Actually they are mostly used by the trace points and debugfs, so we certainly can't remove them.
But I'm really wondering why the heck i915 is using them?
>> diff --git a/include/linux/dma-fence.h b/include/linux/dma-fence.h
>> index 9c4d25289239..6bf4feb0e01f 100644
>> --- a/include/linux/dma-fence.h
>> +++ b/include/linux/dma-fence.h
>> @@ -67,7 +67,7 @@ struct seq_file;
>> */
>> struct dma_fence {
>> spinlock_t *lock;
>> - const struct dma_fence_ops *ops;
>> + const struct dma_fence_ops __rcu *ops;
>> /*
>> * We clear the callback list on kref_put so that by the time we
>> * release the fence it is unused. No one should be adding to the
>> @@ -220,6 +220,10 @@ struct dma_fence_ops {
>> * timed out. Can also return other error values on custom implementations,
>> * which should be treated as if the fence is signaled. For example a hardware
>> * lockup could be reported like that.
>> + *
>> + * Implementing this callback prevents the fence from detaching after
>> + * signaling and so it is mandatory for the module providing the
>
> s/mandatory/necessary ?
Fixed.
>
>> + * dma_fence_ops to stay loaded as long as the dma_fence exists.
>> */
>> signed long (*wait)(struct dma_fence *fence,
>> bool intr, signed long timeout);
>> @@ -231,6 +235,13 @@ struct dma_fence_ops {
>> * Can be called from irq context. This callback is optional. If it is
>> * NULL, then dma_fence_free() is instead called as the default
>> * implementation.
>> + *
>> + * Implementing this callback prevents the fence from detaching after
>> + * signaling and so it is mandatory for the module providing the
>
> same
Fixed.
>
>> + * dma_fence_ops to stay loaded as long as the dma_fence exists.
>> + *
>> + * If the callback is implemented the memory backing the dma_fence
>> + * object must be freed RCU safe.
>> */
>> void (*release)(struct dma_fence *fence);
>>
>> @@ -454,13 +465,19 @@ dma_fence_test_signaled_flag(struct dma_fence *fence)
>> static inline bool
>> dma_fence_is_signaled_locked(struct dma_fence *fence)
>> {
>> + const struct dma_fence_ops *ops;
>> +
>> if (dma_fence_test_signaled_flag(fence))
>> return true;
>>
>> - if (fence->ops->signaled && fence->ops->signaled(fence)) {
>> + rcu_read_lock();
>> + ops = rcu_dereference(fence->ops);
>> + if (ops->signaled && ops->signaled(fence)) {
>
> Maybe you can educate me a bit about RCU here – couldn't this still
> race? If the ops were unloaded before you take rcu_read_lock(),
> rcu_dereference() would give you an invalid pointer here since you
> don't check for !ops, no?
Perfectly correct thinking, yes.
But the check for !ops is added in patch #2 when we actually start to set ops = NULL when the fence signals.

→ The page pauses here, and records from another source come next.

-- pv_equiv track=rewrite | github.com/MaverickMango/D4JPatches | subset_compare.py | split_name_by_project
-- ===== SOURCE A (Python) =====
-- def split_name_by_project(bugs_names, split):
--     splited_count = {}
--     for bug_name in bugs_names:
--         pid = bug_name.split(split)[0]
--         if pid not in splited_count.keys():
--             splited_count.update({pid: 1})
--         else:
--             splited_count[pid] += 1
--     return splited_count
-- ===== SOURCE B (Python) =====
-- def split_name_by_project(bugs_names, split):
--     # Group extraction: map names to prefixes once, then repeatedly take the first
--     # remaining prefix, obtain its count as a length difference after filtering it
--     # out, and continue on the filtered remainder. Preserves first-occurrence order.
--     pids = [name.split(split)[0] for name in bugs_names]
--     result = {}
--     while pids:
--         pid = pids[0]
--         rest = [p for p in pids if p != pid]
--         result[pid] = len(pids) - len(rest)
--         pids = rest
--     return result
-- ===== Notes on version B (the rewrite author's own statement) =====
-- stated objective: alternative
-- what changed: Replaced the one-pass dict-increment loop by group extraction: map names to prefixes once, then repeatedly take the first remaining prefix, obtain its count as a length difference after filtering it out, and continue on the filtered remainder; Pre_ excludes empty split, on which A raises ValueError.
import Mathlib
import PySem

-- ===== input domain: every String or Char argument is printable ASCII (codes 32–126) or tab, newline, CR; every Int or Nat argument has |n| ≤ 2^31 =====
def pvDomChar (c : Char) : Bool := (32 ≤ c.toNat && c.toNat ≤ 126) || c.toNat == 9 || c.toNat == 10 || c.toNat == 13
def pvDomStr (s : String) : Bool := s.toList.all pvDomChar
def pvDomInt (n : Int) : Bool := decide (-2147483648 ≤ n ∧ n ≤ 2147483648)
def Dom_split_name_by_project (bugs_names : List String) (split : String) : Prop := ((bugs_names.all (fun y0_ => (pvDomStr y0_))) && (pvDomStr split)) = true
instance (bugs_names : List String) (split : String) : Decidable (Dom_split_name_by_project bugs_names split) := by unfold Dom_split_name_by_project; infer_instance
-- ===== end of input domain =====

-- B replaces A's incremental dict-increment loop by recursive group-extraction over the
-- prefix list: take the first remaining prefix, count it by a length difference after
-- filtering it out, and recurse on the remainder (alternative algorithm, same key order).


-- ===== PORT A =====
-- pid = bug_name.split(split)[0]; split? is none exactly when split = "" (ValueError,
-- excluded by Pre_), and s.split(sep) is never empty, so index 0 always exists;
-- the .getD defaults are the unreachable error branches.
def pvPid (s sep : String) : String :=
  (PySem.List.pyGet? ((PySem.Str.split? s sep).getD []) 0).getD ""

def split_name_by_project (bugs_names : List String) (split : String) : List (String × Int) :=
  (bugs_names.foldl (fun splited_count bug_name =>
      if splited_count.contains (pvPid bug_name split) then
        -- splited_count[pid] += 1
        splited_count.insert (pvPid bug_name split)
          (splited_count.getD (pvPid bug_name split) 0 + 1)
      else
        -- splited_count.update({pid: 1})  (A tests 'pid not in keys' first; negation kept exact)
        splited_count.insert (pvPid bug_name split) 1
    ) PySem.Dict.empty).items

-- ===== PORT B =====
-- count_groups: '[p for p in pids if p != pid]' filters the whole list, but the head
-- equals pid and is always dropped, so filtering the tail is the same list; the dict
-- literal + update over disjoint keys is the cons onto the recursive result.
def pvCountGroups : List String → List (String × Int)
  | [] => []
  | pid :: t =>
      let rest := t.filter (fun p => p ≠ pid)
      (pid, ((t.length + 1) - rest.length : Nat)) :: pvCountGroups rest
termination_by l => l.length
decreasing_by
  simp only [List.length_cons, Nat.lt_succ_iff, List.length_unattach]
  exact le_trans (List.length_filter_le _ _) (by simp)

def split_name_by_project_alt (bugs_names : List String) (split : String) : List (String × Int) :=
  pvCountGroups (bugs_names.map (fun name => pvPid name split))

-- ===== PRECONDITION & SPEC =====
-- Pre_ excludes only split = "", on which Python's str.split raises ValueError (A returns nothing there).
def Pre_split_name_by_project (bugs_names : List String) (split : String) : Prop := split ≠ ""
instance (bugs_names : List String) (split : String) : Decidable (Pre_split_name_by_project bugs_names split) := by unfold Pre_split_name_by_project; infer_instance
def pvWitness_split_name_by_project : List String × String := (["Lang_1", "Math_2", "Lang_3"], "_")

def Spec_split_name_by_project (bugs_names : List String) (split : String) (out : List (String × Int)) : Prop := out = split_name_by_project_alt bugs_names split
instance (bugs_names : List String) (split : String) (out : List (String × Int)) : Decidable (Spec_split_name_by_project bugs_names split out) := by unfold Spec_split_name_by_project; infer_instance

-- ===== CLAIM =====
def Claim_equal_split_name_by_project : Prop := ∀ (bugs_names : List String) (split : String), Dom_split_name_by_project bugs_names split → Pre_split_name_by_project bugs_names split → Spec_split_name_by_project bugs_names split (split_name_by_project bugs_names split)

-- ===== LEMMAS AND PROOFS =====

-- A's branchy step equals the unconditional counter step.
lemma stepA_eq (d : PySem.Dict String Int) (pid : String) :
    (if d.contains pid then d.insert pid (d.getD pid 0 + 1) else d.insert pid 1)
      = d.insert pid (d.getD pid 0 + 1) := by
  by_cases h : d.contains pid = true
  · simp [h]
  · simp [h, PySem.Dict.getD_of_not_contains d (0 : Int) (by simpa using h)]

-- pushing a fresh element through Set.add-folding
lemma foldl_add_cons (l : List String) :
    ∀ (s : List String) (p : String), (∀ x ∈ l, x ≠ p) →
      l.foldl PySem.Set.add (p :: s) = p :: l.foldl PySem.Set.add s := by
  induction l with
  | nil => intro s p _; rfl
  | cons x t ih =>
      intro s p h
      have hxp : x ≠ p := h x (by simp)
      have ht : ∀ y ∈ t, y ≠ p := fun y hy => h y (by simp [hy])
      have hadd : PySem.Set.add (p :: s) x = p :: PySem.Set.add s x := by
        simp [PySem.Set.add, PySem.Set.contains, hxp]
        split <;> rfl
      simp [List.foldl_cons, hadd, ih _ p ht]

-- folding add over a list ignores elements already present
lemma foldl_add_filter (l : List String) :
    ∀ (s : List String) (p : String), p ∈ s →
      l.foldl PySem.Set.add s = (l.filter (fun x => x ≠ p)).foldl PySem.Set.add s := by
  induction l with
  | nil => intro s p _; rfl
  | cons x t ih =>
      intro s p hp
      by_cases hxp : x = p
      · subst hxp
        have : PySem.Set.add s x = s := by simp [PySem.Set.add, PySem.Set.contains, hp]
        simp [List.foldl_cons, this, ih s x hp]
      · have hmem : p ∈ PySem.Set.add s x := by
          simp [PySem.Set.add]; split <;> simp [hp]
        simp [List.foldl_cons, hxp, ih _ p hmem]

-- first-occurrence dedup unfolds one group at a time
lemma ofList_cons_filter (p : String) (t : List String) :
    PySem.Set.ofList (p :: t) = p :: PySem.Set.ofList (t.filter (fun x => x ≠ p)) := by
  have h1 : PySem.Set.ofList (p :: t) = t.foldl PySem.Set.add [p] := by
    simp [PySem.Set.ofList_eq_foldl, PySem.Set.add, PySem.Set.contains]
  rw [h1, foldl_add_filter t [p] p (by simp),
      foldl_add_cons _ [] p (fun x hx => by simpa using (List.mem_filter.mp hx).2),
      PySem.Set.ofList_eq_foldl]

lemma pvCountGroups_nil : pvCountGroups [] = [] := by rw [pvCountGroups.eq_def]

lemma pvCountGroups_cons (p : String) (t : List String) :
    pvCountGroups (p :: t) =
      (p, (((t.length + 1) - (t.filter (fun x => x ≠ p)).length : Nat) : Int))
        :: pvCountGroups (t.filter (fun x => x ≠ p)) := by
  rw [pvCountGroups.eq_def]

lemma length_filter_count (p : String) (t : List String) :
    (t.filter (fun x => x ≠ p)).length + t.count p = t.length := by
  induction t with
  | nil => simp
  | cons x t ih =>
      simp at ih
      simp only [List.filter_cons, List.count_cons]
      by_cases hxp : x = p
      · subst hxp; simp; omega
      · simp [hxp]; omega

-- filtering out a different key does not change a key's count
lemma count_filter_ne (k p : String) (hkp : k ≠ p) (t : List String) :
    (t.filter (fun x => x ≠ p)).count k = t.count k := by
  induction t with
  | nil => simp
  | cons y s ihs =>
      simp at ihs
      simp only [List.filter_cons, List.count_cons]
      by_cases hyp : y = p
      · subst hyp; simp [Ne.symm hkp, ihs]
      · simp [hyp, List.count_cons, ihs]

-- B's recursion computes the counter's items list
lemma countGroups_eq (n : Nat) : ∀ (pids : List String), pids.length ≤ n →
    pvCountGroups pids = (PySem.Set.ofList pids).map (fun k => (k, (pids.count k : Int))) := by
  induction n with
  | zero =>
      intro pids h
      match pids with
      | [] => simp [pvCountGroups_nil]
  | succ n ih =>
      intro pids hlen
      match pids with
      | [] => simp [pvCountGroups_nil]
      | p :: t =>
          rw [pvCountGroups_cons, ofList_cons_filter]
          have hcount := length_filter_count p t
          have hrest : (t.filter (fun x => x ≠ p)).length ≤ n := by
            have := List.length_filter_le (fun x => decide (x ≠ p)) t
            simp only [List.length_cons, Nat.succ_le_succ_iff] at hlen
            omega
          rw [ih _ hrest]
          simp only [List.map_cons, List.cons.injEq]
          refine ⟨?_, ?_⟩
          · have h1 : (t.length + 1) - (t.filter (fun x => x ≠ p)).length = t.count p + 1 := by
              omega
            simp only [Prod.mk.injEq, h1]
            simp
          · apply List.map_congr_left
            intro k hk
            have hkne : k ≠ p := by
              have hkmem := (PySem.Set.mem_ofList _ k).1 hk
              exact (by simpa using (List.mem_filter.mp hkmem).2)
            have hcnt : (p :: t).count k = t.count k := by
              simp [Ne.symm hkne]
            rw [hcnt, count_filter_ne k p hkne t]

-- ===== VERDICT =====
theorem split_name_by_project_spec : Claim_equal_split_name_by_project := by
  intro bugs_names split _ _
  unfold Spec_split_name_by_project split_name_by_project split_name_by_project_alt
  have hA : (bugs_names.foldl (fun splited_count bug_name =>
        if splited_count.contains (pvPid bug_name split) then
          splited_count.insert (pvPid bug_name split)
            (splited_count.getD (pvPid bug_name split) 0 + 1)
        else
          splited_count.insert (pvPid bug_name split) 1)
        (PySem.Dict.empty : PySem.Dict String Int))
      = PySem.Dict.counter (bugs_names.map (fun name => pvPid name split)) := by
    rw [← PySem.Dict.foldl_insert_getD_add_one_eq_counter, List.foldl_map]
    exact PySem.List.foldl_congr_mem bugs_names _ _ _
      (fun acc x _ => stepA_eq acc (pvPid x split))
  rw [hA, PySem.Dict.items_counter, countGroups_eq _ _ (le_refl _)]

I intentionally separated that because it is basically the second step in making the solution to detach the fence ops from the module by RCU work.
We could merge the two patches together, but I think the separation actually makes sense should anybody start to complain about the additional RCU overhead.
Thanks,
Christian.
>
>
>> + rcu_read_unlock();
>> dma_fence_signal_locked(fence);
>> return true;
>> }
>> + rcu_read_unlock();
>>
>> return false;
>> }
>> @@ -484,13 +501,19 @@ dma_fence_is_signaled_locked(struct dma_fence *fence)
>> static inline bool
>> dma_fence_is_signaled(struct dma_fence *fence)
>> {
>> + const struct dma_fence_ops *ops;
>> +
>> if (dma_fence_test_signaled_flag(fence))
>> return true;
>>
>> - if (fence->ops->signaled && fence->ops->signaled(fence)) {
>> + rcu_read_lock();
>> + ops = rcu_dereference(fence->ops);
>> + if (ops->signaled && ops->signaled(fence)) {
>
> same
>
>
> Danke,
> P.
>
>> + rcu_read_unlock();
>> dma_fence_signal(fence);
>> return true;
>> }
>> + rcu_read_unlock();
>>
>> return false;
>> }
>
On 2/11/26 10:50, Philipp Stanner wrote:
> On Tue, 2026-02-10 at 11:01 +0100, Christian König wrote:
...
>> Using a per-fence spinlock allows completely decoupling spinlock producer
>> and consumer life times, simplifying the handling in most use cases.
>
> That's a good commit message btw, detailing what the motivation is.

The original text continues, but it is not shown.